● **HOW TO COMPLETE THIS TASK**: Tally the lines in the material below that hold the string "hdall" and report the tally alone.

● **DATA EXCERPTS**:
--- START ---

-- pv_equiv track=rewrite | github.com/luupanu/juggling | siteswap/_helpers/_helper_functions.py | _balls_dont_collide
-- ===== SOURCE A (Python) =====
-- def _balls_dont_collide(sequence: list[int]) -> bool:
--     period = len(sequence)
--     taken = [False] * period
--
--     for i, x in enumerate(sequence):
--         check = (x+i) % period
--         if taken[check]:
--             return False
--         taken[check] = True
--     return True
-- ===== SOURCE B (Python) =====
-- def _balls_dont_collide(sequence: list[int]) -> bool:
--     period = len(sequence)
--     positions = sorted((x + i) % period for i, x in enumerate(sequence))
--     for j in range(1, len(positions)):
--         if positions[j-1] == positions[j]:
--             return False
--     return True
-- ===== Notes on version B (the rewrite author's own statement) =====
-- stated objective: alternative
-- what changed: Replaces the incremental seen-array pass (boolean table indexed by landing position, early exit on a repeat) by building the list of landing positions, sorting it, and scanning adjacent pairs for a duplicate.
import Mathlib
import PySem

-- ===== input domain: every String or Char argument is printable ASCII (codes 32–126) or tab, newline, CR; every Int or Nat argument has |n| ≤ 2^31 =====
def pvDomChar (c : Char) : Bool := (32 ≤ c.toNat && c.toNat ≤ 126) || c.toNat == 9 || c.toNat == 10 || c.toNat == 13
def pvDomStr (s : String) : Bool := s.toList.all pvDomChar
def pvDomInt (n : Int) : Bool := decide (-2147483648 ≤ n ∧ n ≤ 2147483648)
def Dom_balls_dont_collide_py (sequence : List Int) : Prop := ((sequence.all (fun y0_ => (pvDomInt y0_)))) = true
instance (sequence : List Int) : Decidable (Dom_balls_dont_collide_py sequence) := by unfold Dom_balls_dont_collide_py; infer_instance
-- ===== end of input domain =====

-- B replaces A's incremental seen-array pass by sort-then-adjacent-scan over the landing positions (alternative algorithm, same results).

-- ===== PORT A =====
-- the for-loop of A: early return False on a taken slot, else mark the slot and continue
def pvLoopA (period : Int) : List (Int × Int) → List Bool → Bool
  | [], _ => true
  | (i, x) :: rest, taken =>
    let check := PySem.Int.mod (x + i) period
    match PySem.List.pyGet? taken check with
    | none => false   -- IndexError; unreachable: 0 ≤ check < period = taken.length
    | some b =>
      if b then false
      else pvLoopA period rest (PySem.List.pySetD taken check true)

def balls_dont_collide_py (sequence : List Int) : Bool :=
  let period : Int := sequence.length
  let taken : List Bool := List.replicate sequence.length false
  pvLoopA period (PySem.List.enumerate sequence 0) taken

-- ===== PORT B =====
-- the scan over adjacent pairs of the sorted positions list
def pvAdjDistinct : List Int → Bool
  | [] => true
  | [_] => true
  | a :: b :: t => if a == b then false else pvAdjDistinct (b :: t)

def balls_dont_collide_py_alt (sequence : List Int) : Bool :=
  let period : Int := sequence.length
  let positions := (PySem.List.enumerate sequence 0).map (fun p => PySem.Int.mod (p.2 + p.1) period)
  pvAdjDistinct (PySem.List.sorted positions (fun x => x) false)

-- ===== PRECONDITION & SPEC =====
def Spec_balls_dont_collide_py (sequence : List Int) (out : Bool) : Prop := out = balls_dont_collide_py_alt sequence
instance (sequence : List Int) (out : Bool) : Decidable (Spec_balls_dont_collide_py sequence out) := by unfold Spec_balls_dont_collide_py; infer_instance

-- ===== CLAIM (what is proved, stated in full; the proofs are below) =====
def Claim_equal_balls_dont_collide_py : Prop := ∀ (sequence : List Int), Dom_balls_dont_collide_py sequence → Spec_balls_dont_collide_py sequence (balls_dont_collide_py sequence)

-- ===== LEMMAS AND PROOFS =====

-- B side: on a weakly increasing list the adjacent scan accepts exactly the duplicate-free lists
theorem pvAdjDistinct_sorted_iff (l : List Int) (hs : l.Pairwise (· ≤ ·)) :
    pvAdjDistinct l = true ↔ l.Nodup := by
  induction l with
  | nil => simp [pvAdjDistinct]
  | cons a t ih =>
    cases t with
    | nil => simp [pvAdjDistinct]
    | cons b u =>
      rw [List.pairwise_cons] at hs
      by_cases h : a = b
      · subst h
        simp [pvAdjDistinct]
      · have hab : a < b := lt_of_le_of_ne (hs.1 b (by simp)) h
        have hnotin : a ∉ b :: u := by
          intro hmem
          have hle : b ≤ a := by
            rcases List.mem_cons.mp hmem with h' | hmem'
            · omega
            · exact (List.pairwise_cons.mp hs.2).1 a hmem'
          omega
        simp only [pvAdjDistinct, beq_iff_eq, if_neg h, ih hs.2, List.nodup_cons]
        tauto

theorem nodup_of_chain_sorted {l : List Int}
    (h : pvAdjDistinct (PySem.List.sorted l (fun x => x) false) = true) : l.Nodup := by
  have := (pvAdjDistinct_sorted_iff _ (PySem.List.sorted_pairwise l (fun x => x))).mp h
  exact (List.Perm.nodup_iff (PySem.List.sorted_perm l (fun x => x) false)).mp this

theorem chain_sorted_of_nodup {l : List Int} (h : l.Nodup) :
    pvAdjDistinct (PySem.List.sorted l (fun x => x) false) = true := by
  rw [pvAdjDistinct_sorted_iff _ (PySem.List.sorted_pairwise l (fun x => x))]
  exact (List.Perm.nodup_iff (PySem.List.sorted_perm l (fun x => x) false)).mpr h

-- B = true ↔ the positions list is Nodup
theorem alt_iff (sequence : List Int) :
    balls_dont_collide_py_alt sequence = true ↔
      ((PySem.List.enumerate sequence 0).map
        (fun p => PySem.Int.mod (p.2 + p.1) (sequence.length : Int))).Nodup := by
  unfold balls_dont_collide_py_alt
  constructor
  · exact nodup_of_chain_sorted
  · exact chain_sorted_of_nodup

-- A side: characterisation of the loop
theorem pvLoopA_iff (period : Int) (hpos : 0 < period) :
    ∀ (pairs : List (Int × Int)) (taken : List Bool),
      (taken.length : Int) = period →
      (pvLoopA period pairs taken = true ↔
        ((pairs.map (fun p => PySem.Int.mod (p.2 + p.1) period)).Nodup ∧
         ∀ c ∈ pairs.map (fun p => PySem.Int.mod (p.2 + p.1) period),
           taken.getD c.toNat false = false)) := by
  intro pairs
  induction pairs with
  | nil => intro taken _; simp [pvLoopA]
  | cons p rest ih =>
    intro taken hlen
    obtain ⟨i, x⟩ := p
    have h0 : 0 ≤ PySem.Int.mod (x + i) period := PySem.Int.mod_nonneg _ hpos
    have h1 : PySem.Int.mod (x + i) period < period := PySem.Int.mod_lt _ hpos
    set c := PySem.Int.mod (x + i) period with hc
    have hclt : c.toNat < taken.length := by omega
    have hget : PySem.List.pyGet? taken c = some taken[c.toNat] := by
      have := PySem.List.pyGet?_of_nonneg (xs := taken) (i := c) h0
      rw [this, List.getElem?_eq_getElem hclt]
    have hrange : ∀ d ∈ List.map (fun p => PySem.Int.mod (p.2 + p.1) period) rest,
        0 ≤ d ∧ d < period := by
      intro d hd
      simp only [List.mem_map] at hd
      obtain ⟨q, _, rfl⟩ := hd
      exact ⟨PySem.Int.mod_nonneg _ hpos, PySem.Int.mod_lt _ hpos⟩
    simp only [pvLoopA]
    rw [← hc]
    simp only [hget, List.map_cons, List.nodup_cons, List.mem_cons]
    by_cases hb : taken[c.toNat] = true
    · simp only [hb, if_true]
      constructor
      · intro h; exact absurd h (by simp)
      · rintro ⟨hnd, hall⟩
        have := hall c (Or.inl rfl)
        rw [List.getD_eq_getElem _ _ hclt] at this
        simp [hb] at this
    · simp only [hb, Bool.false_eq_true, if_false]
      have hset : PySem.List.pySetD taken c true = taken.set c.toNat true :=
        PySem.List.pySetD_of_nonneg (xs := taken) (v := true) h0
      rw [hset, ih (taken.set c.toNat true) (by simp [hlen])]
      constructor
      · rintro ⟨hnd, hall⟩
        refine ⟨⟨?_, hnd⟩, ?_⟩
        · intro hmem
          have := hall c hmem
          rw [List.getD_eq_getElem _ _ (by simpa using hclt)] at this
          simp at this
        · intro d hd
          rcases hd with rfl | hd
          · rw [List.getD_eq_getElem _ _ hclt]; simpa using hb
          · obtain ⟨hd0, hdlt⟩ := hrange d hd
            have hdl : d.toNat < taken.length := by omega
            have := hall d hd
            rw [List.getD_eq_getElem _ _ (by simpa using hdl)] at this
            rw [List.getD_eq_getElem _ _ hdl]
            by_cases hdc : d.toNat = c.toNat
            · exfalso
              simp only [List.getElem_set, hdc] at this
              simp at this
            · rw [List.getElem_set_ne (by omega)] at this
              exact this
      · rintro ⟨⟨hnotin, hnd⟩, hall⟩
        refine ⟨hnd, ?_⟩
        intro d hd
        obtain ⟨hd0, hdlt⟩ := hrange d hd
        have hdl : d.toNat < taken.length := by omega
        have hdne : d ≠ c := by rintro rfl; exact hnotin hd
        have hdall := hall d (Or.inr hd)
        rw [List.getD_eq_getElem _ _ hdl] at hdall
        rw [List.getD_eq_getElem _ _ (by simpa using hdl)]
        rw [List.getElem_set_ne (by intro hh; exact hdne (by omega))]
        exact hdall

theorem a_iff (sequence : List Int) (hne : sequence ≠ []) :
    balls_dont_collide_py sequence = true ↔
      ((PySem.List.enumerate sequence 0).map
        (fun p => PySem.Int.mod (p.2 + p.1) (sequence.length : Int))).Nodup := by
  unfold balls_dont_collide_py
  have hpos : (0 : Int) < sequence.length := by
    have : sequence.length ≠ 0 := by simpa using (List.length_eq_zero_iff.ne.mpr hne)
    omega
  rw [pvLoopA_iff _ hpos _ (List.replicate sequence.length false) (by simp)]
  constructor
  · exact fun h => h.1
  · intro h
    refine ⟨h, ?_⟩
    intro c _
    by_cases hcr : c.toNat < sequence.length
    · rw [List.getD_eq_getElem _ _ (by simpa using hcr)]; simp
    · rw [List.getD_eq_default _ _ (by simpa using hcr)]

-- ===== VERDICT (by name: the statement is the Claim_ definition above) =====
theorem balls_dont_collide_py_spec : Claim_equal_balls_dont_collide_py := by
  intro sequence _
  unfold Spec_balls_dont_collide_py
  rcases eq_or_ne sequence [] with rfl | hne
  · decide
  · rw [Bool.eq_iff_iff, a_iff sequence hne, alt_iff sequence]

--- END ---

● **TASK RESPONSE**: 3